Owning a home is fundamental to any sort of status within Australian society. Most often a new homeowner will have to renovate or knock down the existing house to make one that is fitting with expectations. Complaints about building noise are often made but how noisy is having a house built for the neighbours? As it turns out not very – most noise is in the early stages when deliveries are made. The actual building work is not that noisy – or at least not that noisy that often.
I recorded a house being built for an hour every Tuesday morning (at about 10:00 am) for 28 weeks. The mics were setup across the road – that is, as a neighbour would hear it, not as one of the builders on site would hear it (although the builders were happy for me to do that if I wanted to.)
Each week provides about 20 secs of both background drone and individual spot sounds.
The background was developed by applying surrogate data methods from time series analysis to music by taking a representative sample from that week, randomising the phase of the FFT of that sound, then taking the IFFT, to give a noise sample that represented the average spectrum (but not the dynamical structure) for that week.

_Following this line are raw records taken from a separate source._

-- pv_equiv track=rewrite | github.com/SamuelCasellas/Sort-Algorithms | o_n_sort_nums.py | _iterate_data_dict
-- ===== SOURCE A (Python) =====
-- def _iterate_data_dict(data_dict: dict, min: int, max: int) -> list[int]:
--     list_to_return = []
--     # This is O(n) because it iterates through the entire range of numbers
--     for n in range(min, max + 1):
--         try:
--             # This is O(1) because it's a dictionary lookup
--             list_to_return.extend([n] * data_dict[n])
--         except KeyError:
--             pass
--     return list_to_return
-- ===== SOURCE B (Python) =====
-- def _iterate_data_dict(data_dict: dict, min: int, max: int) -> list[int]:
--     keys = sorted(k for k in data_dict if min <= k <= max)
--     return [k for k in keys for _ in range(data_dict[k])]
-- ===== Notes on version B (the rewrite author's own statement) =====
-- stated objective: alternative
-- what changed: Instead of scanning every integer in [min, max] and probing the dict with try/except, B sorts only the keys present (restricted to the range) and expands each by its count; it trades the range scan for a sort of the present keys, which wins only when the keys are sparse in the range.
import Mathlib
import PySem

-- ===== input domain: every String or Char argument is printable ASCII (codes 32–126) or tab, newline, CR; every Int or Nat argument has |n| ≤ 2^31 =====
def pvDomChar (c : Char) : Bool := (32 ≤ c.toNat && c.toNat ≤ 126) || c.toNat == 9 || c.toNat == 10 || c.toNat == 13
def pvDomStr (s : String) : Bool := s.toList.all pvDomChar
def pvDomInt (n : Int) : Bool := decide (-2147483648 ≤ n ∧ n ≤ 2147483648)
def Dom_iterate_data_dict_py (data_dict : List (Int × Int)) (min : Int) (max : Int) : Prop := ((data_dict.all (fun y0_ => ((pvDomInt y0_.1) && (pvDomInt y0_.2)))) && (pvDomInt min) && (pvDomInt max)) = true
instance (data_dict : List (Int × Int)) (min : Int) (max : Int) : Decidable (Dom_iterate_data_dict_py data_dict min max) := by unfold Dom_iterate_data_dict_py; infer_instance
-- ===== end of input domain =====

-- B replaces A's scan over every integer of [min, max] (with a try/except dict probe)
-- by sorting the present keys restricted to the range and expanding each by its count.

-- ===== PORT A =====
-- '[n] * data_dict[n]' if n is a key, '[]' on KeyError (the except branch)
def pvTryExtend (d : PySem.Dict Int Int) (n : Int) : List Int :=
  match d.get? n with
  | some c => List.replicate c.toNat n
  | none => []

def iterate_data_dict_py (data_dict : List (Int × Int)) (min : Int) (max : Int) : List Int :=
  let d := PySem.Dict.ofList data_dict
  (PySem.List.pyRange min (max + 1) 1).foldl (fun acc n => acc ++ pvTryExtend d n) []

-- ===== PORT B =====
def iterate_data_dict_py_alt (data_dict : List (Int × Int)) (min : Int) (max : Int) : List Int :=
  let d := PySem.Dict.ofList data_dict
  let keys := PySem.List.sorted (d.keys.filter (fun k => decide (min ≤ k) && decide (k ≤ max))) (fun x => x) false
  keys.flatMap (fun k => List.replicate (d.getD k 0).toNat k)

-- ===== PRECONDITION & SPEC =====
def Spec_iterate_data_dict_py (data_dict : List (Int × Int)) (min : Int) (max : Int) (out : List Int) : Prop := out = iterate_data_dict_py_alt data_dict min max
instance (data_dict : List (Int × Int)) (min : Int) (max : Int) (out : List Int) : Decidable (Spec_iterate_data_dict_py data_dict min max out) := by unfold Spec_iterate_data_dict_py; infer_instance

-- ===== CLAIM (what is proved, stated in full; the proofs are below) =====
def Claim_equal_iterate_data_dict_py : Prop := ∀ (data_dict : List (Int × Int)) (min : Int) (max : Int), Dom_iterate_data_dict_py data_dict min max → Spec_iterate_data_dict_py data_dict min max (iterate_data_dict_py data_dict min max)

-- ===== LEMMAS AND PROOFS =====

-- flatMap ignores elements on which g is empty
theorem pv_flatMap_filter {α β : Type} (g : α → List β) (p : α → Bool)
    (l : List α) (h : ∀ x ∈ l, p x = false → g x = []) :
    l.flatMap g = (l.filter p).flatMap g := by
  induction l with
  | nil => rfl
  | cons a t ih =>
    simp only [List.flatMap_cons, List.filter_cons]
    rcases hp : p a with _ | _
    · simp [h a (by simp) hp, ih (fun x hx => h x (by simp [hx]))]
    · simp [List.flatMap_cons, ih (fun x hx => h x (by simp [hx]))]

-- the sorted filtered key list IS the range filtered to present keys
theorem pv_keys_sorted (d : PySem.Dict Int Int) (hnd : d.keys.Nodup) (min max : Int) :
    PySem.List.sorted (d.keys.filter (fun k => decide (min ≤ k) && decide (k ≤ max))) (fun x => x) false
      = (PySem.List.pyRange min (max + 1) 1).filter (fun n => d.contains n) := by
  apply PySem.List.sorted_eq_of_perm_of_pairwise_lt
  · rw [List.perm_ext_iff_of_nodup (List.Nodup.filter _ (PySem.List.nodup_pyRange_one min (max + 1))) (List.Nodup.filter _ hnd)]
    intro x
    simp only [List.mem_filter, PySem.List.mem_pyRange_one, PySem.Dict.contains_iff_mem_keys,
      Bool.and_eq_true, decide_eq_true_eq]
    constructor
    · rintro ⟨⟨h1, h2⟩, h3⟩; exact ⟨h3, h1, by omega⟩
    · rintro ⟨h3, h1, h2⟩; exact ⟨⟨h1, by omega⟩, h3⟩
  · exact List.Pairwise.filter _ (PySem.List.pairwise_lt_pyRange_one min (max + 1))

theorem iterate_spec_aux (data_dict : List (Int × Int)) (min max : Int) :
    iterate_data_dict_py data_dict min max = iterate_data_dict_py_alt data_dict min max := by
  have hnd : (PySem.Dict.ofList data_dict).keys.Nodup := PySem.Dict.nodup_keys_ofList data_dict
  show (PySem.List.pyRange min (max + 1) 1).foldl
        (fun acc n => acc ++ pvTryExtend (PySem.Dict.ofList data_dict) n) []
      = (PySem.List.sorted ((PySem.Dict.ofList data_dict).keys.filter
            (fun k => decide (min ≤ k) && decide (k ≤ max))) (fun x => x) false).flatMap
          (fun k => List.replicate ((PySem.Dict.ofList data_dict).getD k 0).toNat k)
  rw [PySem.List.foldl_append_eq_flatMap, List.nil_append,
    pv_flatMap_filter (pvTryExtend (PySem.Dict.ofList data_dict))
      (fun n => (PySem.Dict.ofList data_dict).contains n) _
      (by
        intro x _ hx
        unfold pvTryExtend
        rw [(PySem.Dict.get?_eq_none_iff_contains _ _).mpr hx]),
    pv_keys_sorted (PySem.Dict.ofList data_dict) hnd min max]
  refine List.flatMap_congr ?_
  intro k hk
  rcases List.mem_filter.mp hk with ⟨-, hc⟩
  unfold pvTryExtend
  rcases hg : (PySem.Dict.ofList data_dict).get? k with _ | c
  · rw [(PySem.Dict.get?_eq_none_iff_contains _ _).mp hg] at hc; simp at hc
  · rw [PySem.Dict.getD_of_get?_eq_some _ _ hg]

-- ===== VERDICT (by name: the statement is the Claim_ definition above) =====
theorem iterate_data_dict_py_spec : Claim_equal_iterate_data_dict_py := by
  intro data_dict min max _
  unfold Spec_iterate_data_dict_py
  exact iterate_spec_aux data_dict min max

This was then convolved with representative sounds of whatever the building activity of that week was to give a representative drone.
Overlaid on top of the background drone are spot sounds that seemed to me to represent the normal sounds of that week. A lot of work went in to analysing the weekly recordings and making sure that what was included in the final piece was representative rather than unique.
The density of the sounds is determined by a drawing the builder made of the activity cycle across the entire building period.